A case is work-related any time an event or exposure in the work environment either causes or contributes to an injury or illness or significantly aggravates a pre-existing injury or illness, unless one of the exceptions in section 1904.5(b)(2) applies. The work environment includes the establishment and other locations where one or more employees are working or are present as a condition of their employment. The case in question would be work-related if the employee was injured as a result of an event or exposure at work, regardless of whether the injury occurred after normal work hours.
Question 5-7. If an employee voluntarily takes work home and is injured while working at home, is the case recordable?
No. Injuries and illnesses occurring in the home environment are only considered work-related if the employee is being paid or compensated for working at home and the injury or illness is directly related to the performance of the work rather than to the general home environment.
Question 5-8. If an employee's pre-existing medical condition causes an incident which results in a subsequent injury, is the case work-related? For example, if an employee suffers an epileptic seizure, falls, and breaks his arm, is the case covered by the exception in section 1904.5(b)(2)(ii)?
Neither the seizures nor the broken arm are recordable. Injuries and illnesses that result solely from non-work-related events or exposures are not recordable under the exception in section 1904.5(b)(2)(ii). Epileptic seizures are a symptom of a disease of non-occupational origin, and the fact that they occur at work does not make them work-related. Because epileptic seizures are not work-related, injuries resulting solely from the seizures, such as the broken arm in the case in question, are not recordable.
Question 5-9. This question involves the following sequence of events: Employee A drives to work, parks her car in the company parking lot and is walking across the lot when she is struck by a car driven by employee B, who is commuting to work. Both employees are seriously injured in the accident. Is either case work-related?
Neither employee's injuries are recordable. While the employee parking lot is part of the work environment under section 1904.5, injuries occurring there are not work-related if they meet the exception in section 1904.5(b)(2)(vii). Section 1904.5(b)(2)(vii) excepts injuries caused by motor vehicle accidents occurring on the company parking lot while the employee is commuting to and from work. In the case in question, both employees' injuries resulted from a motor vehicle accident in the company parking lot while the employees were commuting.
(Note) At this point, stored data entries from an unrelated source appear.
-- pv_equiv track=rewrite | github.com/Codeway-js/tarot_server | test.py | cdir
-- ===== SOURCE A (Python) =====
-- def cdir(m):
--     nb1=0
--     streak1=True
--     for el in m:
--         if el == 1:
--             if streak1==False:
--                 return -1
--             nb1+=1
--         else:
--             streak1=False
--     return nb1
-- ===== SOURCE B (Python) =====
-- def cdir(m):
--     lead = 0
--     for x in m:
--         if x != 1:
--             break
--         lead += 1
--     if 1 in m[lead:]:
--         return -1
--     return lead
-- ===== Notes on version B (the rewrite author's own statement) =====
-- stated objective: simpler
-- what changed: Replaced A's single flag-driven loop (streak1 boolean with in-loop early return) by a two-phase decomposition: first measure the leading run of 1s, then a plain membership test for 1 in the tail.
import Mathlib
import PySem

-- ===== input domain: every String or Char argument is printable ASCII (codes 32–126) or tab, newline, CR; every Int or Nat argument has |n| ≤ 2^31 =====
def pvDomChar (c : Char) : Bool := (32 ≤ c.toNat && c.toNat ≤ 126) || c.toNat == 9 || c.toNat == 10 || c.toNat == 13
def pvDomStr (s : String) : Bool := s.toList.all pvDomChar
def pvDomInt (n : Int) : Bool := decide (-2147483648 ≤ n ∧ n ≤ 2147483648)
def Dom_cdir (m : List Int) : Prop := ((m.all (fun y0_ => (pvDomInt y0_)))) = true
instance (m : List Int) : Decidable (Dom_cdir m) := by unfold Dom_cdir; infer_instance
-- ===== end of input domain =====

-- B replaces A's single flag-driven loop by two phases (leading-run length, then tail membership); objective: simpler.

-- ===== PORT A =====
-- A's loop, step for step: nb1 counter, streak1 flag, early return -1 on a 1 after the streak broke
def cdirLoop : List Int → Int → Bool → Int
  | [], nb1, _ => nb1
  | el :: rest, nb1, streak1 =>
    if el = 1 then
      if streak1 = false then -1
      else cdirLoop rest (nb1 + 1) streak1
    else cdirLoop rest nb1 false

def cdir (m : List Int) : Int := cdirLoop m 0 true

-- ===== PORT B =====
-- Source B's first for-loop: count leading 1s, break at the first non-1
def leadOnes : List Int → Nat
  | [] => 0
  | x :: r => if x ≠ 1 then 0 else leadOnes r + 1

def cdir_alt (m : List Int) : Int :=
  let lead := leadOnes m
  if (m.drop lead).contains 1 then -1 else (lead : Int)

-- ===== PRECONDITION & SPEC =====
def Spec_cdir (m : List Int) (out : Int) : Prop := out = cdir_alt m
instance (m : List Int) (out : Int) : Decidable (Spec_cdir m out) := by unfold Spec_cdir; infer_instance

-- ===== CLAIM (what is proved, stated in full; the proofs are below) =====
def Claim_equal_cdir : Prop := ∀ (m : List Int), Dom_cdir m → Spec_cdir m (cdir m)

-- ===== LEMMAS AND PROOFS =====
theorem cdirLoop_false (m : List Int) (nb1 : Int) :
    cdirLoop m nb1 false = if m.contains 1 then -1 else nb1 := by
  induction m with
  | nil => simp [cdirLoop]
  | cons el rest ih =>
    by_cases h : el = 1
    · simp [cdirLoop, h]
    · have h1 : ¬((1 : Int) = el) := fun e => h e.symm
      simp [cdirLoop, h, h1, ih]

theorem cdirLoop_true (m : List Int) (nb1 : Int) :
    cdirLoop m nb1 true =
      if (m.drop (leadOnes m)).contains 1 then -1 else nb1 + (leadOnes m : Int) := by
  induction m generalizing nb1 with
  | nil => simp [cdirLoop, leadOnes]
  | cons el rest ih =>
    by_cases h : el = 1
    · subst h
      rw [show cdirLoop (1 :: rest) nb1 true = cdirLoop rest (nb1 + 1) true from by
        simp [cdirLoop]]
      rw [ih, show leadOnes (1 :: rest) = leadOnes rest + 1 from by simp [leadOnes]]
      simp only [List.drop_succ_cons]
      split
      · rfl
      · push_cast; ring
    · have h1 : ¬((1 : Int) = el) := fun e => h e.symm
      simp [cdirLoop, h, h1, leadOnes, cdirLoop_false]

-- ===== VERDICT (by name: the statement is the Claim_ definition above) =====
theorem cdir_spec : Claim_equal_cdir := by
  intro m _
  unfold Spec_cdir cdir cdir_alt
  rw [cdirLoop_true]
  simp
Accordingly, the exception applies.
Question 6-1. How is an employer to determine whether an employee has "recovered completely" from a previous injury or illness such that a later injury or illness of the same type affecting the same part of the body resulting from an event or exposure at work is a "new case" under section 1904.6(a)(2)? If an employee's signs and symptoms disappear for a day and then resurface the next day, should the employer conclude that the later signs and symptoms represent a new case?
An employee has "recovered completely" from a previous injury or illness, for purposes of section 1904.6(a)(2), when he or she is fully healed or cured. The employer must use his best judgment based on factors such as the passage of time since the symptoms last occurred and the physical appearance of the affected part of the body. If the signs and symptoms of a previous injury disappear for a day only to reappear the following day, that is strong evidence the injury has not properly healed. The employer may, but is not required to, consult a physician or other licensed health care provider (PLHCP). Where the employer does consult a PLHCP to determine whether an employee has recovered completely from a prior injury or illness, it must follow the PLHCP's recommendation. In the event the employer receives recommendations from two or more PLHCPs, the employer may decide which recommendation is the most authoritative and record the case based on that recommendation.
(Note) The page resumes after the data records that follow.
-- pv_equiv track=rewrite | github.com/lukYanovich/BSU | MMF/6-7sem/statistic/lab1.py | get_var_arr
-- ===== SOURCE A (Python) =====
-- def get_var_arr(arr):
--     # случайные величины и сколько раз встречались
--     arr.sort()
--     var_arr_x, var_arr_count = [], []
--     for i in range(len(arr)):
--         if arr[i] in var_arr_x:
--             var_arr_count[var_arr_x.index(arr[i])] += 1
--         else:
--             var_arr_x.append(arr[i])
--             var_arr_count.append(1)
--     return var_arr_x, var_arr_count
-- ===== SOURCE B (Python) =====
-- def get_var_arr(arr):
--     # sort in place (same observable mutation as the original), then
--     # count consecutive equal runs in one pass over the sorted array
--     arr.sort()
--     var_arr_x, var_arr_count = [], []
--     i, n = 0, len(arr)
--     while i < n:
--         j = i
--         while j < n and arr[j] == arr[i]:
--             j += 1
--         var_arr_x.append(arr[i])
--         var_arr_count.append(j - i)
--         i = j
--     return var_arr_x, var_arr_count
-- ===== Notes on version B (the rewrite author's own statement) =====
-- stated objective: faster
-- what changed: replaces the per-element membership test and list.index scan over the uniques with a single run-length pass over the sorted array
import Mathlib
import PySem

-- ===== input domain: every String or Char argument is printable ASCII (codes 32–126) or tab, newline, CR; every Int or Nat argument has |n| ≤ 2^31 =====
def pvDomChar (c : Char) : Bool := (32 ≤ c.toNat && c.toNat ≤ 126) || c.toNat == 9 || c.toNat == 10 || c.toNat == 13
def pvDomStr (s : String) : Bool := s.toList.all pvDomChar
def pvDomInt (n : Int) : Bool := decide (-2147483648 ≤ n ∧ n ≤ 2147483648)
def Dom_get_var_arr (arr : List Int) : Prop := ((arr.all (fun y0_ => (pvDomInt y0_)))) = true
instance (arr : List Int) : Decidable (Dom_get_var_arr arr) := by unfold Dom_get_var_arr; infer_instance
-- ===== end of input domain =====

-- B replaces A's per-element membership/index scan with one run-length pass over the
-- sorted array (faster). Both Pythons sort `arr` in place; the equivalence proved here
-- is about the return value (the mutation is identical in A and B anyway).

-- ===== PORT A =====
-- the for-loop over the sorted array: state = (var_arr_x, var_arr_count)
def pvALoop : List Int → List Int → List Int → List Int × List Int
  | [], xs, cs => (xs, cs)
  | a :: rest, xs, cs =>
    if xs.contains a then
      match PySem.List.index? xs a with
      | some i => pvALoop rest xs (cs.set i (cs.getD i 0 + 1))
      | none => pvALoop rest xs cs   -- unreachable: guarded by the membership test
    else
      pvALoop rest (xs ++ [a]) (cs ++ [1])

def get_var_arr (arr : List Int) : List Int × List Int :=
  pvALoop (PySem.List.sorted arr (fun x => x) false) [] []

-- ===== PORT B =====
-- the outer while-loop: take the run of elements equal to the head, record its length
def pvBRuns : List Int → List Int × List Int
  | [] => ([], [])
  | x :: rest =>
    let run := rest.takeWhile (fun y => y == x)
    let rest' := rest.dropWhile (fun y => y == x)
    let p := pvBRuns rest'
    (x :: p.1, ((run.length : Int) + 1) :: p.2)
  termination_by l => l.length
  decreasing_by
    simpa using Nat.lt_succ_of_le (List.length_dropWhile_le _ _)

def get_var_arr_alt (arr : List Int) : List Int × List Int :=
  pvBRuns (PySem.List.sorted arr (fun x => x) false)

-- ===== PRECONDITION & SPEC =====
def Spec_get_var_arr (arr : List Int) (out : List Int × List Int) : Prop := out = get_var_arr_alt arr
instance (arr : List Int) (out : List Int × List Int) : Decidable (Spec_get_var_arr arr out) := by unfold Spec_get_var_arr; infer_instance

-- ===== CLAIM (what is proved, stated in full; the proofs are below) =====
def Claim_equal_get_var_arr : Prop := ∀ (arr : List Int), Dom_get_var_arr arr → Spec_get_var_arr arr (get_var_arr arr)

-- ===== LEMMAS AND PROOFS =====

theorem pv_concat_getD_last (cs : List Int) (c : Int) : (cs ++ [c]).getD cs.length 0 = c := by
  induction cs with
  | nil => simp
  | cons h t ih => simpa using ih

theorem pv_concat_set_last (cs : List Int) (c v : Int) : (cs ++ [c]).set cs.length v = cs ++ [v] := by
  induction cs with
  | nil => simp
  | cons h t ih => simpa using ih

-- absorbing a run of k copies of x into the last counter
theorem pv_run_lemma (k : Nat) (x : Int) :
    ∀ (rest xs cs : List Int) (c : Int), x ∉ xs → cs.length = xs.length →
      pvALoop (List.replicate k x ++ rest) (xs ++ [x]) (cs ++ [c]) =
      pvALoop rest (xs ++ [x]) (cs ++ [c + k]) := by
  induction k with
  | zero => intro rest xs cs c _ _; simp
  | succ n ih =>
    intro rest xs cs c hx hlen
    have hmem : (xs ++ [x]).contains x := by simp
    have hidx : PySem.List.index? (xs ++ [x]) x = some xs.length :=
      PySem.List.index?_append_singleton_self xs x hx
    have hset : ((cs ++ [c]).set xs.length ((cs ++ [c]).getD xs.length 0 + 1)) = cs ++ [c + 1] := by
      rw [← hlen, pv_concat_getD_last, pv_concat_set_last]
    calc pvALoop (List.replicate (n+1) x ++ rest) (xs ++ [x]) (cs ++ [c])
        = pvALoop (List.replicate n x ++ rest) (xs ++ [x]) (cs ++ [c + 1]) := by
          simp only [List.replicate_succ, List.cons_append, pvALoop, hmem, if_true, hidx, hset]
      _ = pvALoop rest (xs ++ [x]) (cs ++ [c + 1 + n]) := ih rest xs cs (c + 1) hx hlen
      _ = pvALoop rest (xs ++ [x]) (cs ++ [c + (n + 1 : Nat)]) := by
          have h : c + 1 + (n : Int) = c + ((n + 1 : Nat) : Int) := by push_cast; ring
          rw [h]

theorem pv_dropWhile_gt (x : Int) (rest : List Int) (hs : rest.Pairwise (· ≤ ·))
    (hge : ∀ a ∈ rest, x ≤ a) :
    ∀ a ∈ rest.dropWhile (fun y => y == x), x < a := by
  induction rest with
  | nil => simp
  | cons r rs ih =>
    by_cases h : r = x
    · subst h
      simp only [List.dropWhile_cons, beq_self_eq_true, if_true]
      exact ih (List.Pairwise.sublist (List.sublist_cons_self r rs) hs)
        (fun a ha => hge a (List.mem_cons_of_mem r ha))
    · have hdw : (r :: rs).dropWhile (fun y => y == x) = r :: rs := by
        simp [h]
      rw [hdw]
      intro a ha
      have hxr : x < r := lt_of_le_of_ne (hge r (List.mem_cons_self)) (fun e => h e.symm)
      rcases List.mem_cons.mp ha with rfl | ha'
      · exact hxr
      · exact lt_of_lt_of_le hxr ((List.pairwise_cons.mp hs).1 a ha')

theorem pv_takeWhile_replicate (x : Int) (rest : List Int) :
    rest.takeWhile (fun y => y == x) = List.replicate (rest.takeWhile (fun y => y == x)).length x := by
  apply List.eq_replicate_of_mem
  intro a ha
  have := List.mem_takeWhile_imp ha
  exact eq_of_beq (by simpa using this)

theorem pv_main : ∀ (n : Nat) (s xs cs : List Int), s.length ≤ n →
    s.Pairwise (· ≤ ·) → (∀ a ∈ s, ∀ b ∈ xs, b < a) → cs.length = xs.length →
    pvALoop s xs cs = (xs ++ (pvBRuns s).1, cs ++ (pvBRuns s).2) := by
  intro n
  induction n with
  | zero =>
    intro s xs cs hn _ _ _
    have : s = [] := List.length_eq_zero_iff.mp (Nat.le_zero.mp hn)
    subst this; rw [pvALoop, pvBRuns]; simp
  | succ m ih =>
    intro s xs cs hn hs hgt hlen
    match s with
    | [] => rw [pvALoop, pvBRuns]; simp
    | x :: rest =>
      have hxnot : ¬ xs.contains x := by
        simp only [List.contains_eq_mem, decide_eq_true_eq]
        intro hm
        exact lt_irrefl x (hgt x (List.mem_cons_self) x hm)
      have hxnotmem : x ∉ xs := by simpa using hxnot
      have step1 : pvALoop (x :: rest) xs cs = pvALoop rest (xs ++ [x]) (cs ++ [1]) := by
        simp only [pvALoop]; rw [if_neg hxnot]
      set run := rest.takeWhile (fun y => y == x) with hrun
      set rest' := rest.dropWhile (fun y => y == x) with hrest'
      have hsplit : rest = run ++ rest' := (List.takeWhile_append_dropWhile).symm
      have hrep : run = List.replicate run.length x := pv_takeWhile_replicate x rest
      have hlen1 : (cs ++ [1]).length = (xs ++ [x]).length := by simp [hlen]
      have hrestpair : rest.Pairwise (· ≤ ·) := (List.pairwise_cons.mp hs).2
      have hge : ∀ a ∈ rest, x ≤ a := (List.pairwise_cons.mp hs).1
      have hstep2 : pvALoop rest (xs ++ [x]) (cs ++ [1]) =
          pvALoop rest' (xs ++ [x]) (cs ++ [1 + (run.length : Int)]) := by
        conv_lhs => rw [hsplit, hrep]
        exact pv_run_lemma run.length x rest' xs cs 1 hxnotmem hlen
      have hgt' : ∀ a ∈ rest', ∀ b ∈ xs ++ [x], b < a := by
        intro a ha b hb
        have hxa : x < a := pv_dropWhile_gt x rest hrestpair hge a ha
        rcases List.mem_append.mp hb with hb' | hb'
        · exact lt_trans (hgt x (List.mem_cons_self) b hb') hxa
        · rw [List.mem_singleton.mp hb']; exact hxa
      have hrestpair' : rest'.Pairwise (· ≤ ·) :=
        List.Pairwise.sublist (List.dropWhile_sublist _) hrestpair
      have hlen' : rest'.length ≤ m := by
        have h1 : rest'.length ≤ rest.length := List.length_dropWhile_le _ _
        have h2 : rest.length + 1 ≤ m + 1 := by simpa using hn
        omega
      have hih := ih rest' (xs ++ [x]) (cs ++ [1 + (run.length : Int)]) hlen' hrestpair' hgt' (by simp [hlen])
      have hb : pvBRuns (x :: rest) = (x :: (pvBRuns rest').1, ((run.length : Int) + 1) :: (pvBRuns rest').2) := by
        rw [pvBRuns]
      rw [step1, hstep2, hih, hb]
      simp [add_comm]

-- ===== VERDICT (by name: the statement is the Claim_ definition above) =====
theorem get_var_arr_spec : Claim_equal_get_var_arr := by
  intro arr _
  unfold Spec_get_var_arr get_var_arr get_var_arr_alt
  set s := PySem.List.sorted arr (fun x => x) false with hsdef
  have hpair : s.Pairwise (· ≤ ·) := by
    simpa using PySem.List.sorted_pairwise arr (fun x => x)
  have := pv_main s.length s [] [] (le_refl _) hpair (by simp) rfl
  simpa using this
Question 7-1. The old rule required the recording of all occupational illnesses, regardless of severity. For example, a work-related skin rash was recorded even if it didn't result in medical treatment. Does the rule still capture these minor illness cases?
No. Under the new rule, injuries and illnesses are recorded using the same criteria. As a result, some minor illness cases are no longer recordable. For example, a case of work-related skin rash is now recorded only if it results in days away from work, restricted work, transfer to another job, or medical treatment beyond first aid.
Question 7-2. Does the size or degree of a burn determine recordability?
No, the size or degree of a work-related burn does not determine recordability. If a work-related first, second, or third degree burn results in one or more of the outcomes in section 1904.7 (days away, work restrictions, medical treatment, etc.), the case must be recorded.
Question 7-3. If an employee dies during surgery made necessary by a work-related injury or illness, is the case recordable? What if the surgery occurs weeks or months after the date of the injury or illness?
If an employee dies as a result of surgery or other complications following a work-related injury or illness, the case is recordable. If the underlying injury or illness was recorded prior to the employee's death, the employer must update the Log by lining out information on less severe outcomes, e.g., days away from work or restricted work, and checking the column indicating death.
Question 7-4. An employee hurts his or her left arm and is told by the doctor not to use the left arm for one week. The employee is able to perform all of his or her routine job functions using only the right arm (though at a slower pace and the employee is never required to use both arms to perform his or her job functions). Would this be considered restricted work?
No. If the employee is able to perform all of his or her routine job functions (activities the employee regularly performs at least once per week), the case does not involve restricted work. Loss of productivity is not considered restricted work.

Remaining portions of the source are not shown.